A few decades ago the infamous Flat fire burned up there a little to the West. It burned from the Forks of the Kern up the “Flatiron”,which was its namesake, jumped across the South Fork of the Kern and up the canyon devouring one side drainage each afternoon for two weeks despite major efforts to head it off. That whole area is all rough and remote and the fuels are pretty resinous. Anyway, do you want to know why they don’t declare it out of control? It is because they don’t have to pay “hazard pay” differential to all the firefighters if a fire is “in control”. As we used to say “It’s the same all over!”.
REMEMBER PESHTIGO!!
For those readers who have forgotten (or perhaps never heard of) the Peshtigo Fire of 1871, I recommend this website:
http://www.peshtigofire.info/
by Dave
“The Honeybee Fire will go down in history as a catastrophic mistake. Remember, you read it here first.”
Really… It’s been over a year now and unless I am gravely mistaken this “catastrophic mistake” has passed out of all knowledge. I suggest you have a lot to learn about the role fire plays in forest ecology.
Dave, you are right. The Honeybee WFU Fire (1,235 acres, $244,000) was overshadowed by the Clover WFU Fire (15,300 acres, $8,315,000) and the Piute Mountain Fire (37,026 acres, $23,647,000), all on the Sequoia NF.
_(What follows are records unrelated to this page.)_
-- A's raw accumulated string: optional leading dash plus the joined chunk decomposition
theorem pv_A_raw (k : Int) (hk : 1 ≤ k) :
    ∀ (n : Nat) (t : List Char), t.length = n → t ≠ [] →
    (PySem.List.pyRange (PySem.Int.mod (t.length : Int) k) (t.length : Int) k).foldl
        (fun acc i => acc ++ ('-' :: PySem.List.slice t (some i) (some (i + k)))) 
        (PySem.List.slice t none (some (PySem.Int.mod (t.length : Int) k)))
      = (if PySem.Int.mod (t.length : Int) k = 0 then ['-'] else [])
          ++ PySem.Chars.join ['-'] (pvChunks t k.toNat) := by
  intro n
  induction n using Nat.strong_induction_on with
  | _ n ih =>
    intro t ht hne
    have hk0 : (0:Int) < k := by omega
    have hlen : 0 < t.length := List.length_pos_of_ne_nil hne
    have hkc : ((k.toNat : Int)) = k := Int.toNat_of_nonneg (by omega)
    rw [PySem.Int.mod_eq_emod_of_pos hk0]
    set L : Int := (t.length : Int) with hL
    have hF0 : 0 ≤ L % k := Int.emod_nonneg _ (by omega)
    have hFk : L % k < k := Int.emod_lt_of_pos _ hk0
    rw [PySem.List.foldl_append_eq_flatMap, PySem.List.slice_to _ hF0]
    by_cases hsmall : t.length ≤ k.toNat
    · rw [pvChunks, dif_pos (Or.inl hsmall), PySem.Chars.join_singleton]
      by_cases heq : t.length = k.toNat
      · have hF : L % k = 0 := by
          rw [hL, heq, hkc, Int.emod_self]
        rw [hF]
        simp only [if_pos rfl, Int.toNat_zero, List.take_zero, List.nil_append]
        rw [pv_pyRange_pos_cons _ _ _ hk0 (by omega), pv_pyRange_pos_nil _ _ _ hk0 (by omega)]
        simp only [List.flatMap_cons, List.flatMap_nil, List.append_nil, zero_add]
        rw [PySem.List.slice_toNat _ le_rfl (by omega)]
        simp only [Int.toNat_zero, Nat.sub_zero, List.drop_zero]
        rw [List.take_of_length_le (by omega)]
        simp
      · have hLk : L < k := by omega
        have hF : L % k = L := Int.emod_eq_of_lt (by positivity) hLk
        rw [hF, pv_pyRange_pos_nil _ _ _ hk0 le_rfl]
        simp only [List.flatMap_nil, List.append_nil]
        rw [if_neg (by omega), List.nil_append]
        simp [hL]
    · -- inductive step: strip the last chunk of k characters
      have hkL : k < L := by omega
      have hq : k * (L / k) + L % k = L := Int.ediv_add_emod L k
      have hq1 : 1 ≤ L / k := by
        have h2 := Int.ediv_le_ediv hk0 hkL.le
        rwa [Int.ediv_self hk0.ne'] at h2
      have hFle : L % k ≤ L - k := by nlinarith
      have hdvd : k ∣ L - L % k := ⟨L / k, by linarith⟩
      have hlt' : (t.take (t.length - k.toNat)).length = t.length - k.toNat := by simp
      have hcast : (((t.take (t.length - k.toNat)).length : Nat) : Int) = L - k := by
        rw [hlt']; push_cast; omega
      rw [pv_pyRange_pos_snoc _ _ _ hk0 (by omega) hdvd, List.flatMap_append]
      have hg : (PySem.List.pyRange (L % k) (L - k) k).flatMap
            (fun i => '-' :: PySem.List.slice t (some i) (some (i + k)))
          = (PySem.List.pyRange (L % k) (L - k) k).flatMap
            (fun i => '-' :: PySem.List.slice (t.take (t.length - k.toNat)) (some i) (some (i + k))) := by
        rw [List.flatMap_def, List.flatMap_def]
        congr 1
        apply List.map_congr_left
        intro i hi
        obtain ⟨hi1, hi2, hi3⟩ := (PySem.List.mem_pyRange_iff_of_pos hk0 i).mp hi
        have hdl : k ∣ L - k - i := by
          have d1 : k ∣ L - i := by
            have := dvd_sub hdvd hi3
            simpa [sub_sub_sub_cancel_right] using this
          simpa [show L - k - i = (L - i) - k by ring] using dvd_sub d1 (dvd_refl k)
        obtain ⟨m, hm⟩ := hdl
        have hm1 : 1 ≤ m := by nlinarith
        have hik : i + k ≤ L - k := by nlinarith
        congr 1
        rw [pv_slice_take _ _ _ _ (by omega) (by omega) (by omega)]
      rw [hg]
      have htake : t.take (L % k).toNat = (t.take (t.length - k.toNat)).take (L % k).toNat := by
        rw [List.take_take, min_eq_left (by omega)]
      rw [htake]
      have hne' : t.take (t.length - k.toNat) ≠ [] := by
        rw [← List.length_pos_iff]; omega
      have iht := ih (t.take (t.length - k.toNat)).length (by omega) _ rfl hne'
      rw [PySem.Int.mod_eq_emod_of_pos hk0, PySem.List.foldl_append_eq_flatMap] at iht
      rw [hcast, Int.sub_emod_right] at iht
      rw [PySem.List.slice_to _ hF0] at iht
      -- last chunk = drop
      have hlast : PySem.List.slice t (some (L - k)) (some (L - k + k))
          = t.drop (t.length - k.toNat) := by
        rw [sub_add_cancel, PySem.List.slice_toNat _ (by omega) (by omega)]
        have e1 : (L - k).toNat = t.length - k.toNat := by omega
        have e2 : L.toNat = t.length := by omega
        rw [e1, e2, List.take_of_length_le (by simp)]
      rw [List.flatMap_cons, List.flatMap_nil, List.append_nil, hlast]
      rw [← List.append_assoc, iht]
      conv_rhs => rw [pvChunks]
      rw [dif_neg (by omega), pv_join_append_singleton _ _ _ (pvChunks_ne_nil _ _)]
      simp [List.append_assoc]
The latter fire destroyed Camp Nick Williams (BSA), the 700-acre Bodfish Piute cypress (Cupressus arizonica var. nevadensis) grove, patches of the endangered Piute Mountain jewel-flower (Streptanthus cordatus var. piutensis) and other rare plants of the Piute Mountain sky island nunatak [here].
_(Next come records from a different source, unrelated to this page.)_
-- pv_equiv track=rewrite | github.com/masahiro-999/atcoder-workspace | keyence2019/C/main.py | solve
-- ===== SOURCE A (Python) =====
-- def solve(N: int, A: "List[int]", B: "List[int]"):
--     a = [a-b for a,b in zip(A,B)]
--     c = 0
--     a_sum = 0
--     for i in a:
--         if i < 0:
--             a_sum += -i
--             c += 1
--     a.sort(reverse=True)
--     if a_sum == 0:
--         return 0
--     ans = -1
--     for i in a:
--         a_sum += -i
--         c += 1
--         if a_sum <= 0:
--             ans = c
--             break
--         if i < 0:
--             break
--     return ans
-- ===== SOURCE B (Python) =====
-- def solve(N, A, B):
--     d = [x - y for x, y in zip(A, B)]
--     deficit = sum(-v for v in d if v < 0)
--     if deficit == 0:
--         return 0
--     c = sum(1 for v in d if v < 0)
--     pos = [v for v in d if v > 0]
--     total = 0
--     while pos:
--         m = max(pos)
--         pos.remove(m)
--         total += m
--         c += 1
--         if total >= deficit:
--             return c
--     return -1
-- ===== Notes on version B (the rewrite author's own statement) =====
-- stated objective: alternative
-- what changed: B computes the deficit and negative-count by direct filtered sums, then greedily selects the largest positive diff by repeated max+remove from the positives only, comparing a growing prefix total against the fixed deficit, instead of A's full in-place descending sort of all diffs followed by a stateful break-laden scan that also walks zeros and negatives.
import Mathlib
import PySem

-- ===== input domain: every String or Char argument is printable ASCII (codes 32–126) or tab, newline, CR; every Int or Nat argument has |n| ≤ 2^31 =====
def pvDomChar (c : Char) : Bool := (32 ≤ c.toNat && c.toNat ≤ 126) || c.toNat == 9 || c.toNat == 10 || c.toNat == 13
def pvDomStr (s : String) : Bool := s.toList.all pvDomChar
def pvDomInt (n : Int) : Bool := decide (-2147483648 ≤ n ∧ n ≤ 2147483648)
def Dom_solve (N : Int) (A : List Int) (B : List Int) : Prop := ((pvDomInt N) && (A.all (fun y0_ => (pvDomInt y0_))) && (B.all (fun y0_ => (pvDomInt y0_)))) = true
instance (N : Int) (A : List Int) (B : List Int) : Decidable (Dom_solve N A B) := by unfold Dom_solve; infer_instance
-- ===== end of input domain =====

-- B replaces A's full descending sort + break-laden scan by filtered sums and repeated max-selection from the positive diffs only (objective: alternative).


-- ===== PORT A =====
-- second loop of A: for i in a: a_sum += -i; c += 1; if a_sum <= 0: ans = c; break; if i < 0: break
def solveLoop2 : List Int → Int → Int → Int
  | [], _c, _s => -1
  | i :: t, c, s =>
    let s' := s + (-i)
    let c' := c + 1
    if s' ≤ 0 then c'
    else if i < 0 then -1
    else solveLoop2 t c' s'

def solve (N : Int) (A : List Int) (B : List Int) : Int :=
  let a := (A.zip B).map (fun p => p.1 - p.2)
  let cs := a.foldl (fun (st : Int × Int) i => if i < 0 then (st.1 + 1, st.2 + (-i)) else st) (0, 0)
  let a2 := PySem.List.sorted a (fun x => x) true
  if cs.2 = 0 then 0 else solveLoop2 a2 cs.1 cs.2

-- ===== PORT B =====
-- while pos: m = max(pos); pos.remove(m); total += m; c += 1; if total >= deficit: return c
-- (max? none ⟺ pos = [] ends the while; remove? cannot be none since m ∈ pos — the none branch is unreachable)
def solveAltLoop (pos : List Int) (c : Int) (total : Int) (deficit : Int) : Int :=
  match PySem.List.max? pos (fun v => v) with
  | none => -1
  | some m =>
    match hr : PySem.List.remove? pos m with
    | none => -1
    | some pos' =>
      let total' := total + m
      let c' := c + 1
      if total' ≥ deficit then c' else solveAltLoop pos' c' total' deficit
termination_by pos.length
decreasing_by
  have hmem : m ∈ pos := by
    by_contra h
    rw [(PySem.List.remove?_eq_none_iff pos m).2 h] at hr
    simp at hr
  rw [PySem.List.remove?_eq_some_erase pos m hmem] at hr
  cases hr
  have h1 := List.length_erase_of_mem hmem
  have h2 : 0 < pos.length := List.length_pos_of_mem hmem
  omega

def solve_alt (N : Int) (A : List Int) (B : List Int) : Int :=
  let d := (A.zip B).map (fun p => p.1 - p.2)
  let deficit := (d.filter (fun v => decide (v < 0))).foldl (fun s v => s + (-v)) 0
  if deficit = 0 then 0
  else
    let c : Int := ((d.filter (fun v => decide (v < 0))).length : Int)
    let pos := d.filter (fun v => decide (0 < v))
    solveAltLoop pos c 0 deficit

-- ===== PRECONDITION & SPEC =====
def Spec_solve (N : Int) (A : List Int) (B : List Int) (out : Int) : Prop := out = solve_alt N A B
instance (N : Int) (A : List Int) (B : List Int) (out : Int) : Decidable (Spec_solve N A B out) := by unfold Spec_solve; infer_instance

-- ===== CLAIM (what is proved, stated in full; the proofs are below) =====
def Claim_equal_solve : Prop := ∀ (N : Int) (A : List Int) (B : List Int), Dom_solve N A B → Spec_solve N A B (solve N A B)

-- ===== LEMMAS AND PROOFS =====

-- the common greedy skeleton both loops reduce to (arguments: descending positives, count, remaining deficit)
def greedy : List Int → Int → Int → Int
  | [], _c, _s => -1
  | i :: t, c, s => if s - i ≤ 0 then c + 1 else greedy t (c + 1) (s - i)

theorem foldl_negadd (l : List Int) (a : Int) :
    l.foldl (fun s v => s + (-v)) a = a + l.foldl (fun s v => s + (-v)) 0 := by
  induction l generalizing a with
  | nil => simp
  | cons h t ih =>
    simp only [List.foldl_cons]
    rw [ih (a + -h), ih (0 + -h)]
    ring

theorem drop_nonpos (l : List Int) (hpair : l.Pairwise (fun a b => b ≤ a)) :
    ∀ x ∈ l.dropWhile (fun v => decide (0 < v)) , x ≤ 0 := by
  induction l with
  | nil => simp
  | cons h t ih =>
    by_cases hh : 0 < h
    · rw [List.dropWhile_cons_of_pos (by simpa using hh)]
      exact ih (List.Pairwise.sublist (List.sublist_cons_self h t) hpair)
    · rw [List.dropWhile_cons_of_neg (by simpa using hh)]
      intro x hx
      rcases List.mem_cons.1 hx with rfl | hx'
      · omega
      · have := (List.pairwise_cons.1 hpair).1 x hx'
        omega

theorem pairloop_eq (d : List Int) (c s : Int) :
    d.foldl (fun (st : Int × Int) i => if i < 0 then (st.1 + 1, st.2 + (-i)) else st) (c, s)
      = (c + ((d.filter (fun v => decide (v < 0))).length : Int),
         s + (d.filter (fun v => decide (v < 0))).foldl (fun a v => a + (-v)) 0) := by
  induction d generalizing c s with
  | nil => simp
  | cons i t ih =>
    by_cases hi : i < 0
    · simp only [List.foldl_cons, List.filter_cons, hi, decide_true, if_true]
      rw [ih]
      have hsh := foldl_negadd (t.filter (fun v => decide (v < 0))) (0 + -i)
      rw [hsh]
      simp only [List.length_cons, Prod.mk.injEq]
      constructor
      · push_cast; ring
      · ring
    · simp only [List.foldl_cons, List.filter_cons, hi, decide_false]
      rw [ih]
      simp

theorem negsum_nonneg (d : List Int) :
    0 ≤ (d.filter (fun v => decide (v < 0))).foldl (fun a v => a + (-v)) 0 := by
  have key : ∀ (l : List Int) (a : Int), (∀ v ∈ l, v < 0) → 0 ≤ a →
      0 ≤ l.foldl (fun s v => s + (-v)) a := by
    intro l
    induction l with
    | nil => intro a _ ha; simpa using ha
    | cons h t ih =>
      intro a hmem ha
      simp only [List.foldl_cons]
      exact ih _ (fun v hv => hmem v (List.mem_cons_of_mem _ hv))
        (by have := hmem h (List.mem_cons_self); omega)
  exact key _ 0 (fun v hv => by simpa using (List.of_mem_filter hv)) le_rfl

theorem loop2_nonpos (l : List Int) (c s : Int) (hl : ∀ x ∈ l, x ≤ 0) (hs : 0 < s) :
    solveLoop2 l c s = -1 := by
  induction l generalizing c s with
  | nil => rfl
  | cons i t ih =>
    have hi : i ≤ 0 := hl i (List.mem_cons_self)
    simp only [solveLoop2]
    rw [if_neg (by omega)]
    by_cases hneg : i < 0
    · rw [if_pos hneg]
    · rw [if_neg hneg]
      exact ih _ _ (fun x hx => hl x (List.mem_cons_of_mem _ hx)) (by omega)

theorem loop2_split (l1 l2 : List Int) (c s : Int) (h1 : ∀ x ∈ l1, 0 < x)
    (h2 : ∀ x ∈ l2, x ≤ 0) (hs : 0 < s) :
    solveLoop2 (l1 ++ l2) c s = greedy l1 c s := by
  induction l1 generalizing c s with
  | nil =>
    simp only [List.nil_append, greedy]
    exact loop2_nonpos l2 c s h2 hs
  | cons i t ih =>
    have hi : 0 < i := h1 i (List.mem_cons_self)
    simp only [List.cons_append, solveLoop2, greedy]
    have harith : s + -i = s - i := by ring
    rw [harith]
    by_cases hle : s - i ≤ 0
    · rw [if_pos hle, if_pos hle]
    · rw [if_neg hle, if_neg hle, if_neg (by omega)]
      exact ih _ _ (fun x hx => h1 x (List.mem_cons_of_mem _ hx)) (by omega)

-- sorted-descending lists of the same multiset are equal
theorem desc_eq_of_perm (l1 l2 : List Int) (hp : l1.Perm l2)
    (h1 : l1.Pairwise (fun a b => b ≤ a)) (h2 : l2.Pairwise (fun a b => b ≤ a)) :
    l1 = l2 := by
  have := PySem.List.eq_of_perm_of_pairwise_le_of_injective (l₁ := l1.reverse) (l₂ := l2.reverse)
    (fun x : Int => x) (fun a b h => h)
    ((l1.reverse_perm).trans (hp.trans l2.reverse_perm.symm))
    (by rw [List.pairwise_reverse]; exact h1)
    (by rw [List.pairwise_reverse]; exact h2)
  exact List.reverse_injective this

-- the descending sort of d splits into the descending sort of its positives followed by nonpositives
theorem sorted_split (d : List Int) :
    ∃ l2, PySem.List.sorted d (fun x => x) true
        = PySem.List.sorted (d.filter (fun v => decide (0 < v))) (fun x => x) true ++ l2
      ∧ ∀ x ∈ l2, x ≤ 0 := by
  set p : Int → Bool := fun v => decide (0 < v) with hp
  set l := PySem.List.sorted d (fun x => x) true with hl
  have hpair : l.Pairwise (fun a b => b ≤ a) := PySem.List.sorted_pairwise_rev d _
  have hsplit : l = l.takeWhile p ++ l.dropWhile p := (List.takeWhile_append_dropWhile).symm
  refine ⟨l.dropWhile p, ?_, ?_⟩
  · have h1pos : ∀ x ∈ l.takeWhile p, 0 < x := by
      intro x hx
      have := List.mem_takeWhile_imp hx
      simpa [hp] using this
    have h2np : ∀ x ∈ l.dropWhile p, x ≤ 0 := drop_nonpos l hpair
    have h1 : l.filter p = l.takeWhile p := by
      conv_lhs => rw [hsplit]
      rw [List.filter_append]
      have ht : (l.takeWhile p).filter p = l.takeWhile p :=
        List.filter_eq_self.mpr (fun a ha => by simpa [hp] using h1pos a ha)
      have hd2 : (l.dropWhile p).filter p = [] := by
        rw [List.filter_eq_nil_iff]
        intro a ha
        have := h2np a ha
        simp [hp]; omega
      rw [ht, hd2, List.append_nil]
    have hperm : (l.takeWhile p).Perm (d.filter p) := by
      rw [← h1]
      exact (PySem.List.sorted_perm d _ true).filter p
    have hpair1 : (l.takeWhile p).Pairwise (fun a b => b ≤ a) := by
      rw [hsplit] at hpair
      exact (List.pairwise_append.1 hpair).1
    rw [← desc_eq_of_perm (l.takeWhile p) (PySem.List.sorted (d.filter p) (fun x => x) true)
      (hperm.trans (PySem.List.sorted_perm _ _ true).symm) hpair1
      (PySem.List.sorted_pairwise_rev _ _)]
    exact hsplit
  · exact drop_nonpos l hpair

-- popping the max is taking the head of the descending sort
theorem sorted_pop (pos : List Int) (m : Int) (hm : PySem.List.max? pos (fun v => v) = some m) :
    PySem.List.sorted pos (fun x => x) true
      = m :: PySem.List.sorted (pos.erase m) (fun x => x) true := by
  have hmem : m ∈ pos := PySem.List.max?_mem hm
  apply desc_eq_of_perm
  · exact (PySem.List.sorted_perm pos _ true).trans
      ((List.perm_cons_erase hmem).trans
        ((PySem.List.sorted_perm (pos.erase m) _ true).cons m).symm)
  · exact PySem.List.sorted_pairwise_rev pos _
  · rw [List.pairwise_cons]
    refine ⟨?_, PySem.List.sorted_pairwise_rev _ _⟩
    intro x hx
    have hx' : x ∈ pos := List.mem_of_mem_erase ((PySem.List.mem_sorted _ _ _ _).1 hx)
    exact PySem.List.max?_isMax hm x hx'

theorem loopB_eq_greedy (pos : List Int) (c total deficit : Int) :
    solveAltLoop pos c total deficit
      = greedy (PySem.List.sorted pos (fun x => x) true) c (deficit - total) := by
  suffices H : ∀ (n : Nat) (pos : List Int), pos.length ≤ n → ∀ (c total deficit : Int),
      solveAltLoop pos c total deficit
        = greedy (PySem.List.sorted pos (fun x => x) true) c (deficit - total) by
    exact H pos.length pos le_rfl c total deficit
  intro n
  induction n with
  | zero =>
    intro pos hlen c total deficit
    have hnil : pos = [] := List.eq_nil_of_length_eq_zero (Nat.le_zero.1 hlen)
    subst hnil
    rw [solveAltLoop]
    simp [PySem.List.sorted, greedy, PySem.List.max?]
  | succ n ih =>
    intro pos hlen c total deficit
    cases hmax : PySem.List.max? pos (fun v => v) with
    | none =>
      have hnil : pos = [] := (PySem.List.max?_eq_none_iff _ _).1 hmax
      subst hnil
      rw [solveAltLoop]
      simp [PySem.List.sorted, greedy, PySem.List.max?]
    | some m =>
      have hmem : m ∈ pos := PySem.List.max?_mem hmax
      have hrem : PySem.List.remove? pos m = some (pos.erase m) :=
        PySem.List.remove?_eq_some_erase pos m hmem
      rw [solveAltLoop, hmax]
      split
      next hr => simp at hr
      next pos' hr =>
      cases hr
      split
      next hr2 => rw [hrem] at hr2; simp at hr2
      next pos2 hr2 =>
      rw [hrem] at hr2
      cases hr2
      rw [sorted_pop pos m hmax]
      simp only [greedy]
      rcases le_or_gt deficit (total + m) with hge | hlt
      · rw [if_pos (by omega), if_pos (by omega)]
      · rw [if_neg (by omega), if_neg (by omega)]
        have hlen' : (pos.erase m).length ≤ n := by
          have := List.length_erase_of_mem hmem
          omega
        rw [ih (pos.erase m) hlen' (c + 1) (total + m) deficit]
        congr 1
        omega

-- ===== VERDICT (by name: the statement is the Claim_ definition above) =====
theorem solve_spec : Claim_equal_solve := by
  intro N A B _
  show solve N A B = solve_alt N A B
  unfold solve solve_alt
  simp only [pairloop_eq, zero_add]
  set d := (A.zip B).map (fun p => p.1 - p.2) with hd
  set negsum := (d.filter (fun v => decide (v < 0))).foldl (fun a v => a + (-v)) 0 with hns
  by_cases hz : negsum = 0
  · rw [if_pos hz, if_pos hz]
  · rw [if_neg hz, if_neg hz]
    have hpos : 0 < negsum := lt_of_le_of_ne (negsum_nonneg d) (Ne.symm hz)
    obtain ⟨l2, hsplit, hl2⟩ := sorted_split d
    rw [hsplit]
    rw [loop2_split _ l2 _ _ ?h1 hl2 hpos]
    · rw [loopB_eq_greedy]
      congr 1
      omega
    case h1 =>
      intro x hx
      have := (PySem.List.mem_sorted _ _ _ _).1 hx
      simpa using (List.of_mem_filter this)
The Clover WFU Fire was in the vicinity of the Honeybee Fire and like that WFU was allowed to burn unchecked, until it blew up and burned all the way to Highway 395. Recreation was shut down, including the Pacific Crest Trail, and homes were threatened many miles away from the ignition point [here].
I am no expert in “fire ecology,” which is phony science if there ever was one. My expertise is in forest ecology and forest science, both of which study living organisms (not the joys of combustion) as is appropriate for any scientific discipline that sports the word “ecology.” To learn more about the role that human beings have played for the last 10,000+ vis a vis fire in landscapes and the ecological effects of anthropogenic ignitions, please see the W.I.S.E. Colloquium: History of Western Landscapes [here].
Ironically, the Sequoia NF announced the beginning of fire season May 14th. They warned everyone using the forest and adjacent landowners to be very careful. Then their adjacent sister Inyo NF sent a whoofoo raging down upon them.